Personal character is likely to play a central role in the 2000 presidential campaign, as voters look for someone to address the issue of moral drift amid prosperity.
What are Americans going to want after President Clinton? They’ve got peace. They’ve got prosperity. They’ve got a declining crime rate. It’s pretty clear they’re looking for something different. Otherwise, why is Al Gore, Clinton’s faithful No. 2, lagging in the polls?
It’s looking more and more as if the answer is . . . moral authority. Americans are feeling a bit insecure. It’s not the old, more familiar kinds of vulnerability, such as fear of the atomic bomb during the Cold War. Or fear of seeing inflation erode the American Dream. Or fear of losing one’s job or health insurance.
Or crime. Crimes usually have a rational motive. Today’s violence is unnerving precisely because it is senseless and random. Children get attacked at a day care center—a presumably safe place. Workers get attacked at an office building. There are ways to protect yourself from most crime. But how do you protect yourself from random violence? Everyone feels vulnerable, especially if they have children.
Violence and Culture
People see a link between these attacks and the deterioration of American culture. The senseless violence people see on television news shows mirrors a culture dominated by sensationalism, brutality, and sex. Institutions that had been pillars of values in society—schools and churches, for instance—have lost authority. What has replaced them? The answer is the one parents fear most. Kids are getting their values from sources that are value-neutral, such as the Internet.
Do people want more regulation and censorship? No. They want leaders with moral authority—alternatives to celebrities and sports figures who degrade the culture. Americans have just about stopped looking to politicians for moral authority. Almost 60 percent of the public approves of the way Bill Clinton is handling his job. He addresses the issue of violence with concern and sympathy. But moral authority? Not this president.
Conservatives say the problem isn’t gun control. It’s culture control. The Right wants to declare a culture war and attack the liberal establishment for supposedly abandoning faith and traditional values. But Americans seem to be tired of Left-Right confrontations. Restoring America’s moral values isn’t supposed to be an us-against-them proposition. Democrats have another answer: You’ve got a problem, we’ve got a program. Vice President Gore calls it the "quality of life" issue. He has a plan to deal with family leave time, suburban sprawl, and traffic congestion.
Campaign 2000
Is that what’s shaping up for the 2000 campaign—a debate between the culture warriors on the Right and the policy wonks on the Left? Not if the American people have anything to do with it. What Americans are looking for isn’t culture wars or government programs. They’re looking for someone to address the issue of moral drift amid prosperity.

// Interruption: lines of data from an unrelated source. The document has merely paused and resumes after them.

-- pv_equiv track=rewrite | github.com/mik11231/python | advent2018/Day5/day5_part2.py | solve
-- ===== SOURCE A (Python) =====
-- def react(polymer: str) -> str:
--     stack: list[str] = []
--     for ch in polymer:
--         if stack and stack[-1] != ch and stack[-1].lower() == ch.lower():
--             stack.pop()
--         else:
--             stack.append(ch)
--     return "".join(stack)
--
-- def solve(polymer: str) -> int:
--     best = len(polymer)
--     for unit in "abcdefghijklmnopqrstuvwxyz":
--         filtered = (ch for ch in polymer if ch.lower() != unit)
--         reacted_len = len(react("".join(filtered)))
--         if reacted_len < best:
--             best = reacted_len
--     return best
-- ===== SOURCE B (Python) =====
-- def fully_react(s: str) -> str:
--     chars = list(s)
--     changed = True
--     while changed:
--         changed = False
--         out = []
--         i = 0
--         while i < len(chars):
--             if i + 1 < len(chars) and chars[i] != chars[i + 1] and chars[i].lower() == chars[i + 1].lower():
--                 i += 2
--                 changed = True
--             else:
--                 out.append(chars[i])
--                 i += 1
--         chars = out
--     return "".join(chars)
--
-- def solve(polymer: str) -> int:
--     best = len(polymer)
--     for unit in "abcdefghijklmnopqrstuvwxyz":
--         reacted_len = len(fully_react("".join(ch for ch in polymer if ch.lower() != unit)))
--         if reacted_len < best:
--             best = reacted_len
--     return best
-- ===== Notes on version B (the rewrite author's own statement) =====
-- stated objective: alternative
-- what changed: The stack-based single-pass reaction is replaced by a naive repeated-reduction: scan the string removing adjacent opposite-case pairs and repeat the whole scan until a pass removes nothing; equal by confluence of the reaction.
import Mathlib
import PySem

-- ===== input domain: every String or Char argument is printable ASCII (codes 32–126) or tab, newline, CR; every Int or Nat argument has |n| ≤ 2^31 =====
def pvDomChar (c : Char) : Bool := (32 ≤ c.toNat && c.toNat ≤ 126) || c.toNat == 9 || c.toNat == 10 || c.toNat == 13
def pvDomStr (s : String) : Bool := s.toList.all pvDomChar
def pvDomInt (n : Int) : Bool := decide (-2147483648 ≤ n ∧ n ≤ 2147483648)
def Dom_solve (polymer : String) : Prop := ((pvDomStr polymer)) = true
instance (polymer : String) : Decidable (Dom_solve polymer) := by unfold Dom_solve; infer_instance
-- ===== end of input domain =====

-- B replaces A's stack-based reaction by naive repeated pair-removal scans until stable (alternative algorithm, same values by confluence).

-- ===== PORT A =====
-- stack kept head-first (head = Python's stack[-1]); the final join reverses it
def reactStep (stack : List Char) (ch : Char) : List Char :=
  match stack with
  | [] => [ch]
  | t :: rest =>
    if t ≠ ch ∧ PySem.Chars.lowerChar t = PySem.Chars.lowerChar ch then rest
    else ch :: t :: rest

def react (cs : List Char) : List Char := (cs.foldl reactStep []).reverse

def solve (polymer : String) : Int :=
  let cs := polymer.toList
  ("abcdefghijklmnopqrstuvwxyz".toList).foldl
    (fun best unit =>
      let filtered := cs.filter (fun ch => PySem.Chars.lowerChar ch ≠ unit)
      let reactedLen : Int := (react filtered).length
      if reactedLen < best then reactedLen else best)
    ((cs.length : Int))

-- ===== PORT B =====
def pvReacts (a b : Char) : Bool :=
  a != b && (PySem.Chars.lowerChar a == PySem.Chars.lowerChar b)

-- one left-to-right scan removing disjoint adjacent reacting pairs; snd = whether anything was removed
def passOnce : List Char → List Char × Bool
  | [] => ([], false)
  | [a] => ([a], false)
  | a :: b :: rest =>
    if pvReacts a b then ((passOnce rest).1, true)
    else ((a :: (passOnce (b :: rest)).1), (passOnce (b :: rest)).2)

theorem passOnce_length : ∀ l : List Char,
    (passOnce l).1.length ≤ l.length ∧ ((passOnce l).2 = true → (passOnce l).1.length < l.length) := by
  intro l
  induction l using passOnce.induct with
  | case1 => simp [passOnce]
  | case2 a => simp [passOnce]
  | case3 a b rest h ih =>
      obtain ⟨ih1, _⟩ := ih
      simp only [passOnce, h, if_true, List.length_cons]
      exact ⟨by omega, fun _ => by omega⟩
  | case4 a b rest h ih =>
      obtain ⟨ih1, ih2⟩ := ih
      simp only [passOnce] at ih1 ih2 ⊢
      simp only [h] at ih1 ih2 ⊢
      simp at ih1 ih2 ⊢
      exact ⟨by omega, fun h2 => by have := ih2 h2; omega⟩

-- repeat scans until a scan removes nothing
def fullyReact (cs : List Char) : List Char :=
  if h : (passOnce cs).2 = true then fullyReact (passOnce cs).1 else (passOnce cs).1
termination_by cs.length
decreasing_by exact (passOnce_length cs).2 h

def solve_alt (polymer : String) : Int :=
  let cs := polymer.toList
  ("abcdefghijklmnopqrstuvwxyz".toList).foldl
    (fun best unit =>
      let filtered := cs.filter (fun ch => PySem.Chars.lowerChar ch ≠ unit)
      let reactedLen : Int := (fullyReact filtered).length
      if reactedLen < best then reactedLen else best)
    ((cs.length : Int))

-- ===== PRECONDITION & SPEC =====
def Spec_solve (polymer : String) (out : Int) : Prop := out = solve_alt polymer
instance (polymer : String) (out : Int) : Decidable (Spec_solve polymer out) := by unfold Spec_solve; infer_instance

-- ===== CLAIM (what is proved, stated in full; the proofs are below) =====
def Claim_equal_solve : Prop := ∀ (polymer : String), Dom_solve polymer → Spec_solve polymer (solve polymer)

-- ===== LEMMAS AND PROOFS =====

def NoReact (a b : Char) : Prop := pvReacts a b = false

theorem pvReacts_iff (a b : Char) :
    pvReacts a b = true ↔ a ≠ b ∧ PySem.Chars.lowerChar a = PySem.Chars.lowerChar b := by
  simp [pvReacts]

theorem pvReacts_false_iff (a b : Char) :
    pvReacts a b = false ↔ ¬ (a ≠ b ∧ PySem.Chars.lowerChar a = PySem.Chars.lowerChar b) := by
  simp [pvReacts]

theorem char_eq_of_toNat (a b : Char) (h : a.toNat = b.toNat) : a = b := by
  rw [← Char.ofNat_toNat a, h, Char.ofNat_toNat]

theorem upper_toNat (c : Char) (h : PySem.Chars.isupper c = true) :
    65 ≤ c.toNat ∧ c.toNat ≤ 90 := by
  simp only [PySem.Chars.isupper, Bool.and_eq_true, decide_eq_true_eq] at h
  obtain ⟨h1, h2⟩ := h
  rw [Char.le_def] at h1 h2
  exact ⟨UInt32.le_iff_toNat_le.1 h1, UInt32.le_iff_toNat_le.1 h2⟩

theorem toNat_lowerChar (c : Char) :
    (PySem.Chars.lowerChar c).toNat =
      if PySem.Chars.isupper c then c.toNat + 32 else c.toNat := by
  unfold PySem.Chars.lowerChar
  by_cases h : PySem.Chars.isupper c = true
  · have hb := upper_toNat c h
    rw [if_pos h, if_pos h, Char.toNat_ofNat, if_pos]
    unfold Nat.isValidChar
    left; omega
  · simp [h]

-- among chars, each letter has exactly one opposite-case partner
theorem pair_unique (t a b : Char) (hta : t ≠ a) (hba : b ≠ a)
    (h1 : PySem.Chars.lowerChar t = PySem.Chars.lowerChar a)
    (h2 : PySem.Chars.lowerChar b = PySem.Chars.lowerChar a) : t = b := by
  have H1 := congrArg Char.toNat h1
  have H2 := congrArg Char.toNat h2
  rw [toNat_lowerChar, toNat_lowerChar] at H1 H2
  cases hUt : PySem.Chars.isupper t <;> cases hUa : PySem.Chars.isupper a <;>
    cases hUb : PySem.Chars.isupper b <;> simp [hUt, hUa, hUb] at H1 H2 <;>
    first
      | (exact char_eq_of_toNat t b (by omega))
      | (exact absurd (char_eq_of_toNat t a (by omega)) hta)
      | (exact absurd (char_eq_of_toNat b a (by omega)) hba)

theorem step_chain (st : List Char) (ch : Char) (h : List.IsChain NoReact st) :
    List.IsChain NoReact (reactStep st ch) := by
  match st with
  | [] => exact List.isChain_singleton ch
  | t :: rest =>
    simp only [reactStep]
    by_cases hc : t ≠ ch ∧ PySem.Chars.lowerChar t = PySem.Chars.lowerChar ch
    · rw [if_pos hc]; exact h.tail
    · rw [if_neg hc]
      refine List.isChain_cons_cons.2 ⟨?_, h⟩
      rw [NoReact, pvReacts_false_iff]
      intro ⟨hne, hlow⟩
      exact hc ⟨hne.symm, hlow.symm⟩

theorem collapse (st : List Char) (a b : Char) (hab : pvReacts a b = true)
    (h : List.IsChain NoReact st) : reactStep (reactStep st a) b = st := by
  obtain ⟨hne, hlow⟩ := (pvReacts_iff a b).1 hab
  match st with
  | [] =>
    simp only [reactStep]
    rw [if_pos ⟨hne, hlow⟩]
  | t :: rest =>
    by_cases hc : t ≠ a ∧ PySem.Chars.lowerChar t = PySem.Chars.lowerChar a
    · have htb : t = b := pair_unique t a b hc.1 (Ne.symm hne) hc.2 hlow.symm
      conv_lhs => rw [reactStep]
      rw [if_pos hc]
      match rest with
      | [] => simp only [reactStep]; rw [htb]
      | u :: rest' =>
        have hnr : NoReact t u := (List.isChain_cons_cons.1 h).1
        rw [NoReact, pvReacts_false_iff] at hnr
        simp only [reactStep]
        rw [if_neg, htb]
        intro ⟨hub, hlowub⟩
        refine hnr ⟨?_, ?_⟩
        · rw [htb]; exact Ne.symm hub
        · rw [htb]; exact hlowub.symm
    · conv_lhs => rw [reactStep]
      rw [if_neg hc]
      simp only [reactStep]
      rw [if_pos ⟨hne, hlow⟩]

theorem pass_fold : ∀ (l st : List Char), List.IsChain NoReact st →
    List.foldl reactStep st (passOnce l).1 = List.foldl reactStep st l := by
  intro l
  induction l using passOnce.induct with
  | case1 => intro st _; simp [passOnce]
  | case2 a => intro st _; simp [passOnce]
  | case3 a b rest hab ih =>
      intro st hst
      simp only [passOnce, hab, if_true]
      rw [ih st hst]
      show _ = List.foldl reactStep (reactStep (reactStep st a) b) rest
      rw [collapse st a b hab hst]
  | case4 a b rest hab ih =>
      intro st hst
      simp only [passOnce]
      simp only [hab]
      simp only [Bool.false_eq_true, if_false, List.foldl_cons]
      exact ih (reactStep st a) (step_chain st a hst)

theorem pass_false : ∀ l : List Char, (passOnce l).2 = false →
    (passOnce l).1 = l ∧ List.IsChain NoReact l := by
  intro l
  induction l using passOnce.induct with
  | case1 => intro _; exact ⟨rfl, List.isChain_nil⟩
  | case2 a => intro _; exact ⟨rfl, List.isChain_singleton a⟩
  | case3 a b rest hab ih => intro h; simp [passOnce, hab] at h
  | case4 a b rest hab ih =>
      intro h
      simp only [passOnce] at h ⊢
      simp only [hab] at h ⊢
      simp only [Bool.false_eq_true, if_false] at h ⊢
      obtain ⟨h1, h2⟩ := ih h
      refine ⟨by rw [h1], List.isChain_cons_cons.2 ⟨by simpa [NoReact] using hab, h2⟩⟩

theorem fold_irred : ∀ (l st : List Char), List.IsChain NoReact l →
    (∀ t a, st.head? = some t → l.head? = some a → pvReacts t a = false) →
    List.foldl reactStep st l = l.reverse ++ st := by
  intro l
  induction l with
  | nil => intro st _ _; simp
  | cons a rest ih =>
      intro st hchain hbd
      have hstep : reactStep st a = a :: st := by
        match st with
        | [] => rfl
        | t :: st' =>
          have hf := hbd t a rfl rfl
          rw [pvReacts_false_iff] at hf
          simp only [reactStep]
          rw [if_neg hf]
      rw [List.foldl_cons, hstep, ih (a :: st) hchain.tail ?_]
      · simp
      · intro t d ht hd
        simp only [List.head?_cons, Option.some.injEq] at ht
        match rest, hd with
        | d' :: rest', hd =>
          simp only [List.head?_cons, Option.some.injEq] at hd
          have := (List.isChain_cons_cons.1 hchain).1
          rw [← ht, ← hd]
          exact this

theorem fully_chain_S : ∀ l : List Char,
    List.IsChain NoReact (fullyReact l) ∧
      List.foldl reactStep [] (fullyReact l) = List.foldl reactStep [] l := by
  intro l
  induction l using fullyReact.induct with
  | case1 cs h ih =>
      rw [fullyReact]
      simp only [h, dite_true]
      refine ⟨ih.1, ?_⟩
      rw [ih.2]
      exact pass_fold cs [] List.isChain_nil
  | case2 cs h =>
      rw [fullyReact]
      simp only [h]
      have hfalse : (passOnce cs).2 = false := by
        cases hcs : (passOnce cs).2
        · rfl
        · exact absurd hcs h
      have hp := pass_false cs hfalse
      rw [hp.1]
      exact ⟨hp.2, rfl⟩

theorem react_eq_fullyReact (l : List Char) : react l = fullyReact l := by
  obtain ⟨hc, hS⟩ := fully_chain_S l
  have hir := fold_irred (fullyReact l) [] hc (fun t a ht _ => by cases ht)
  rw [react, ← hS, hir]
  simp

-- ===== VERDICT (by name: the statement is the Claim_ definition above) =====
theorem solve_spec : Claim_equal_solve := by
  intro polymer _
  unfold Spec_solve solve solve_alt
  simp only [react_eq_fullyReact]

Democrat Bill Bradley talks about restoring America’s basic sense of goodness. The GOP’s John McCain has lived the inspiring personal story of a heroic prisoner of war. What about George W. Bush? With his talk about "compassionate conservatism," he wants to project concern for values. As for his past, Bush is portraying himself as a hell-raiser saved by prayer. For many voters, that’s an inspiring image.
For many Americans, the brand name "Bush" connotes moral authority. Consider that in June, the Gallup Poll asked Americans whether they approved of the way "former President George Bush" handled his job during his one term, which ended in 1993. More than 70 percent said they approved. What can that mean? Possibly that people associate the name "Bush" with character and integrity in the White House. Has the controversy over George W.’s refusal to answer questions about his "youthful indiscretions" damaged that image? Not at all.
Bush has skillfully framed the issue as one created by a snooping press hounding the candidate. After all, no one has come up with a scrap of evidence that he ever used drugs. When a public figure stages a showdown with the press, guess which one the public sympathizes with? Clinton will tell you. Still, Bush’s equivocations sound awfully familiar. "Bush is supposed to sell himself as a candidate who’s ‘not like Clinton,’" GOP values czar William J. Bennett complained. "The nation needs a candid leader. No baloney."
Questions are already being raised about Bush’s gravitas: the "frat boy" image. The drug controversy makes the problem worse—especially because the American public doesn’t know much about him. If Bush says, "Judge me on what I am today," most voters don’t know what he is today. He has to reintroduce himself.
That’s just what Clinton had to do in 1992, when questions emerged about his past. In the end, voters were willing to set those questions aside. They had bigger concerns that year than character.
Bad news for Bush: the issue of moral leadership is likely to be central next year. Character questions will probably matter more for Bush than they did for Clinton, in part because of Clinton’s personal record. Who ever said politics was fair?
William Schneider is a resident fellow at AEI.